## YOUR OBJECTIVE
Print out the complete set of records below, exactly as they read.

## DATASET ENTRIES
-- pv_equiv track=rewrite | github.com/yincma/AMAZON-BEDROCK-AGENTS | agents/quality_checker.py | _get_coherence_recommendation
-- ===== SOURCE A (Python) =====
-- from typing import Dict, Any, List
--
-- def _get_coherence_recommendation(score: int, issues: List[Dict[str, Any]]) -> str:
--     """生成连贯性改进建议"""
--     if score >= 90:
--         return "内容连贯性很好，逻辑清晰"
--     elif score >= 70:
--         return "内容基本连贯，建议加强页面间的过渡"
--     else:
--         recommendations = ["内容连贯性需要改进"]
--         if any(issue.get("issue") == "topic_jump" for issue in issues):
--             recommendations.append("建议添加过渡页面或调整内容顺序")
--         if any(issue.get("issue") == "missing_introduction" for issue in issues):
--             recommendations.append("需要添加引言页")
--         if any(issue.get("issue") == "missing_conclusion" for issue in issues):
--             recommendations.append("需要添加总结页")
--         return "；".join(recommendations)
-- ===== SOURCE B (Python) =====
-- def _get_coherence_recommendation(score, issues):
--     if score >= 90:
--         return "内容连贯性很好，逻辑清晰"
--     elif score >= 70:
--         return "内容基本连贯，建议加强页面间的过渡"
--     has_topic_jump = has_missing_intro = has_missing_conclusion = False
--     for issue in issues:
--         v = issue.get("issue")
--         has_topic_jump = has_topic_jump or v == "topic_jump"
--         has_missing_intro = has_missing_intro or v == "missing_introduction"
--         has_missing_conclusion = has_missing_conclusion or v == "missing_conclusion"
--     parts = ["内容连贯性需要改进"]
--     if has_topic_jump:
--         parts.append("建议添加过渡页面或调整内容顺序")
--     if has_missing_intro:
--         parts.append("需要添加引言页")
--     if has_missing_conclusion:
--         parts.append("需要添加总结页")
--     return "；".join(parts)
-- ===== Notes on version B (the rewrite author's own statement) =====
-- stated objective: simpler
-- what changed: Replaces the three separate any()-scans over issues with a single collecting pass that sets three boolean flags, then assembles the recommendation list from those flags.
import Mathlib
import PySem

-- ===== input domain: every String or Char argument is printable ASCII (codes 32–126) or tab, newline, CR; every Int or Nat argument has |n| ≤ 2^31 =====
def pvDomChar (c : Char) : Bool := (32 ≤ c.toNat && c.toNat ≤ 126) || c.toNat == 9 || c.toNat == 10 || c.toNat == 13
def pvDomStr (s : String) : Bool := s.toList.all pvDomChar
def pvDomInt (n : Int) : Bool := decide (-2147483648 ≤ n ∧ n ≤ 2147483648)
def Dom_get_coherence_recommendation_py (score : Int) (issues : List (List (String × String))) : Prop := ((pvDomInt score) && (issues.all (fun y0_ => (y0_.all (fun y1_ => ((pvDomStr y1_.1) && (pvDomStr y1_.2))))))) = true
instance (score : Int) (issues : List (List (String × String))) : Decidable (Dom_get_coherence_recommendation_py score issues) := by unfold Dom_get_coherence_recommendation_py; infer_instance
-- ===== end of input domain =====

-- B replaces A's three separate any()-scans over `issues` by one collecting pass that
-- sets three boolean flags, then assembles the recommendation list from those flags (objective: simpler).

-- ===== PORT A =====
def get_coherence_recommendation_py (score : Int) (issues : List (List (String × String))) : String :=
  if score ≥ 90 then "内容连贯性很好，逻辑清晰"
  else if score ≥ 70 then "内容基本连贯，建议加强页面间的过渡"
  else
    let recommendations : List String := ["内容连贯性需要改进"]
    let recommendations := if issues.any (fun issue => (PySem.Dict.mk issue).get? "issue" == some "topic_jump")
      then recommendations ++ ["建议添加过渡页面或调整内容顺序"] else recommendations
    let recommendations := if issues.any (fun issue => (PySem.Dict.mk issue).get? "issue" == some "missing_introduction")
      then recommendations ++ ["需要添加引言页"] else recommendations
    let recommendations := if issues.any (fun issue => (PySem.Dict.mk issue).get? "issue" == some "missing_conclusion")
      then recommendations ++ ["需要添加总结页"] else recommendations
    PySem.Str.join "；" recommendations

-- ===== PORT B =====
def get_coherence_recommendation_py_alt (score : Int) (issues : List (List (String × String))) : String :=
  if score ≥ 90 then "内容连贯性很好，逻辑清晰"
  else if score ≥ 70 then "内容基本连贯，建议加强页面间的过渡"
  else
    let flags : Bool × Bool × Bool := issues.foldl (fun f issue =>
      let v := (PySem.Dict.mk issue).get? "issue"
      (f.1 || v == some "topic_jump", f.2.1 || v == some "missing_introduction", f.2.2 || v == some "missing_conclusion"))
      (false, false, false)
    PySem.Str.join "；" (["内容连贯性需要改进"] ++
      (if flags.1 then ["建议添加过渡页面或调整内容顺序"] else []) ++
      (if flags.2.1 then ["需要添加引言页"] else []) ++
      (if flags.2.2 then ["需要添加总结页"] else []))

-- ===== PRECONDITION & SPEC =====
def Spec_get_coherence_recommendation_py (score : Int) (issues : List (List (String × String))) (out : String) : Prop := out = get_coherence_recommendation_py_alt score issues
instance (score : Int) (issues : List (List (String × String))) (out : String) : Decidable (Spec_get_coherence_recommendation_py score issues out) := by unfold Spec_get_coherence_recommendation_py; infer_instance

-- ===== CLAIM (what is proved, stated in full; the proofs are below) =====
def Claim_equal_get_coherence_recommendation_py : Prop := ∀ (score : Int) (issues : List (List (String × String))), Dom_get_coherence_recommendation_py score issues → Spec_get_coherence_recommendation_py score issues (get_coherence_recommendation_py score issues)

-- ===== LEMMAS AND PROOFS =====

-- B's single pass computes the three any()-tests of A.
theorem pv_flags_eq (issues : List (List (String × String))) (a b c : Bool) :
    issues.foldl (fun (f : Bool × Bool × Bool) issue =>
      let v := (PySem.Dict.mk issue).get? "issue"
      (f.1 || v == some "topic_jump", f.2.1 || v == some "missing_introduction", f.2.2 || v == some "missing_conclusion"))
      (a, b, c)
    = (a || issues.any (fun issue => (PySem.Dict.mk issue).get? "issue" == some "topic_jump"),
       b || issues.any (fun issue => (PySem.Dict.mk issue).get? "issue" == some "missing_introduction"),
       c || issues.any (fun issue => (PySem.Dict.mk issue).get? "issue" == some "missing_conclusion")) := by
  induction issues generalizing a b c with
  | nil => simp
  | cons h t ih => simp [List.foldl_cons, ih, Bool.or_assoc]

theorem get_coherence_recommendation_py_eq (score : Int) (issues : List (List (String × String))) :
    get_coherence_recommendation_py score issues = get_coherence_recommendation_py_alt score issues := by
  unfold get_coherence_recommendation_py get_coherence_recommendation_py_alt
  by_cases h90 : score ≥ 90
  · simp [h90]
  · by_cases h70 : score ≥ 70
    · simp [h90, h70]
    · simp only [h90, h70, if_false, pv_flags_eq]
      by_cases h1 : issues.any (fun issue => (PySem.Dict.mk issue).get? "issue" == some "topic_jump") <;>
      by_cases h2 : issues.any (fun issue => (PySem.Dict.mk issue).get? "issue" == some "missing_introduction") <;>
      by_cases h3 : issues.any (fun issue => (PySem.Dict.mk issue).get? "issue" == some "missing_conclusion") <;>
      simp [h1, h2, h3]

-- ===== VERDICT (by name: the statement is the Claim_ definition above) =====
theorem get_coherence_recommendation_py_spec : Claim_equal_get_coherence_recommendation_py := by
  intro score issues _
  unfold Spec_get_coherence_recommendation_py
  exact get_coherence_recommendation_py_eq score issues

## OUTPUT FOR THIS EXERCISE
-- pv_equiv track=rewrite | github.com/yincma/AMAZON-BEDROCK-AGENTS | agents/quality_checker.py | _get_coherence_recommendation
-- ===== SOURCE A (Python) =====
-- from typing import Dict, Any, List
--
-- def _get_coherence_recommendation(score: int, issues: List[Dict[str, Any]]) -> str:
--     """生成连贯性改进建议"""
--     if score >= 90:
--         return "内容连贯性很好，逻辑清晰"
--     elif score >= 70:
--         return "内容基本连贯，建议加强页面间的过渡"
--     else:
--         recommendations = ["内容连贯性需要改进"]
--         if any(issue.get("issue") == "topic_jump" for issue in issues):
--             recommendations.append("建议添加过渡页面或调整内容顺序")
--         if any(issue.get("issue") == "missing_introduction" for issue in issues):
--             recommendations.append("需要添加引言页")
--         if any(issue.get("issue") == "missing_conclusion" for issue in issues):
--             recommendations.append("需要添加总结页")
--         return "；".join(recommendations)
-- ===== SOURCE B (Python) =====
-- def _get_coherence_recommendation(score, issues):
--     if score >= 90:
--         return "内容连贯性很好，逻辑清晰"
--     elif score >= 70:
--         return "内容基本连贯，建议加强页面间的过渡"
--     has_topic_jump = has_missing_intro = has_missing_conclusion = False
--     for issue in issues:
--         v = issue.get("issue")
--         has_topic_jump = has_topic_jump or v == "topic_jump"
--         has_missing_intro = has_missing_intro or v == "missing_introduction"
--         has_missing_conclusion = has_missing_conclusion or v == "missing_conclusion"
--     parts = ["内容连贯性需要改进"]
--     if has_topic_jump:
--         parts.append("建议添加过渡页面或调整内容顺序")
--     if has_missing_intro:
--         parts.append("需要添加引言页")
--     if has_missing_conclusion:
--         parts.append("需要添加总结页")
--     return "；".join(parts)
-- ===== Notes on version B (the rewrite author's own statement) =====
-- stated objective: simpler
-- what changed: Replaces the three separate any()-scans over issues with a single collecting pass that sets three boolean flags, then assembles the recommendation list from those flags.
import Mathlib
import PySem

-- ===== input domain: every String or Char argument is printable ASCII (codes 32–126) or tab, newline, CR; every Int or Nat argument has |n| ≤ 2^31 =====
def pvDomChar (c : Char) : Bool := (32 ≤ c.toNat && c.toNat ≤ 126) || c.toNat == 9 || c.toNat == 10 || c.toNat == 13
def pvDomStr (s : String) : Bool := s.toList.all pvDomChar
def pvDomInt (n : Int) : Bool := decide (-2147483648 ≤ n ∧ n ≤ 2147483648)
def Dom_get_coherence_recommendation_py (score : Int) (issues : List (List (String × String))) : Prop := ((pvDomInt score) && (issues.all (fun y0_ => (y0_.all (fun y1_ => ((pvDomStr y1_.1) && (pvDomStr y1_.2))))))) = true
instance (score : Int) (issues : List (List (String × String))) : Decidable (Dom_get_coherence_recommendation_py score issues) := by unfold Dom_get_coherence_recommendation_py; infer_instance
-- ===== end of input domain =====

-- B replaces A's three separate any()-scans over `issues` by one collecting pass that
-- sets three boolean flags, then assembles the recommendation list from those flags (objective: simpler).

-- ===== PORT A =====
def get_coherence_recommendation_py (score : Int) (issues : List (List (String × String))) : String :=
  if score ≥ 90 then "内容连贯性很好，逻辑清晰"
  else if score ≥ 70 then "内容基本连贯，建议加强页面间的过渡"
  else
    let recommendations : List String := ["内容连贯性需要改进"]
    let recommendations := if issues.any (fun issue => (PySem.Dict.mk issue).get? "issue" == some "topic_jump")
      then recommendations ++ ["建议添加过渡页面或调整内容顺序"] else recommendations
    let recommendations := if issues.any (fun issue => (PySem.Dict.mk issue).get? "issue" == some "missing_introduction")
      then recommendations ++ ["需要添加引言页"] else recommendations
    let recommendations := if issues.any (fun issue => (PySem.Dict.mk issue).get? "issue" == some "missing_conclusion")
      then recommendations ++ ["需要添加总结页"] else recommendations
    PySem.Str.join "；" recommendations

-- ===== PORT B =====
def get_coherence_recommendation_py_alt (score : Int) (issues : List (List (String × String))) : String :=
  if score ≥ 90 then "内容连贯性很好，逻辑清晰"
  else if score ≥ 70 then "内容基本连贯，建议加强页面间的过渡"
  else
    let flags : Bool × Bool × Bool := issues.foldl (fun f issue =>
      let v := (PySem.Dict.mk issue).get? "issue"
      (f.1 || v == some "topic_jump", f.2.1 || v == some "missing_introduction", f.2.2 || v == some "missing_conclusion"))
      (false, false, false)
    PySem.Str.join "；" (["内容连贯性需要改进"] ++
      (if flags.1 then ["建议添加过渡页面或调整内容顺序"] else []) ++
      (if flags.2.1 then ["需要添加引言页"] else []) ++
      (if flags.2.2 then ["需要添加总结页"] else []))

-- ===== PRECONDITION & SPEC =====
def Spec_get_coherence_recommendation_py (score : Int) (issues : List (List (String × String))) (out : String) : Prop := out = get_coherence_recommendation_py_alt score issues
instance (score : Int) (issues : List (List (String × String))) (out : String) : Decidable (Spec_get_coherence_recommendation_py score issues out) := by unfold Spec_get_coherence_recommendation_py; infer_instance

-- ===== CLAIM (what is proved, stated in full; the proofs are below) =====
def Claim_equal_get_coherence_recommendation_py : Prop := ∀ (score : Int) (issues : List (List (String × String))), Dom_get_coherence_recommendation_py score issues → Spec_get_coherence_recommendation_py score issues (get_coherence_recommendation_py score issues)

-- ===== LEMMAS AND PROOFS =====

-- B's single pass computes the three any()-tests of A.
theorem pv_flags_eq (issues : List (List (String × String))) (a b c : Bool) :
    issues.foldl (fun (f : Bool × Bool × Bool) issue =>
      let v := (PySem.Dict.mk issue).get? "issue"
      (f.1 || v == some "topic_jump", f.2.1 || v == some "missing_introduction", f.2.2 || v == some "missing_conclusion"))
      (a, b, c)
    = (a || issues.any (fun issue => (PySem.Dict.mk issue).get? "issue" == some "topic_jump"),
       b || issues.any (fun issue => (PySem.Dict.mk issue).get? "issue" == some "missing_introduction"),
       c || issues.any (fun issue => (PySem.Dict.mk issue).get? "issue" == some "missing_conclusion")) := by
  induction issues generalizing a b c with
  | nil => simp
  | cons h t ih => simp [List.foldl_cons, ih, Bool.or_assoc]

theorem get_coherence_recommendation_py_eq (score : Int) (issues : List (List (String × String))) :
    get_coherence_recommendation_py score issues = get_coherence_recommendation_py_alt score issues := by
  unfold get_coherence_recommendation_py get_coherence_recommendation_py_alt
  by_cases h90 : score ≥ 90
  · simp [h90]
  · by_cases h70 : score ≥ 70
    · simp [h90, h70]
    · simp only [h90, h70, if_false, pv_flags_eq]
      by_cases h1 : issues.any (fun issue => (PySem.Dict.mk issue).get? "issue" == some "topic_jump") <;>
      by_cases h2 : issues.any (fun issue => (PySem.Dict.mk issue).get? "issue" == some "missing_introduction") <;>
      by_cases h3 : issues.any (fun issue => (PySem.Dict.mk issue).get? "issue" == some "missing_conclusion") <;>
      simp [h1, h2, h3]

-- ===== VERDICT (by name: the statement is the Claim_ definition above) =====
theorem get_coherence_recommendation_py_spec : Claim_equal_get_coherence_recommendation_py := by
  intro score issues _
  unfold Spec_get_coherence_recommendation_py
  exact get_coherence_recommendation_py_eq score issues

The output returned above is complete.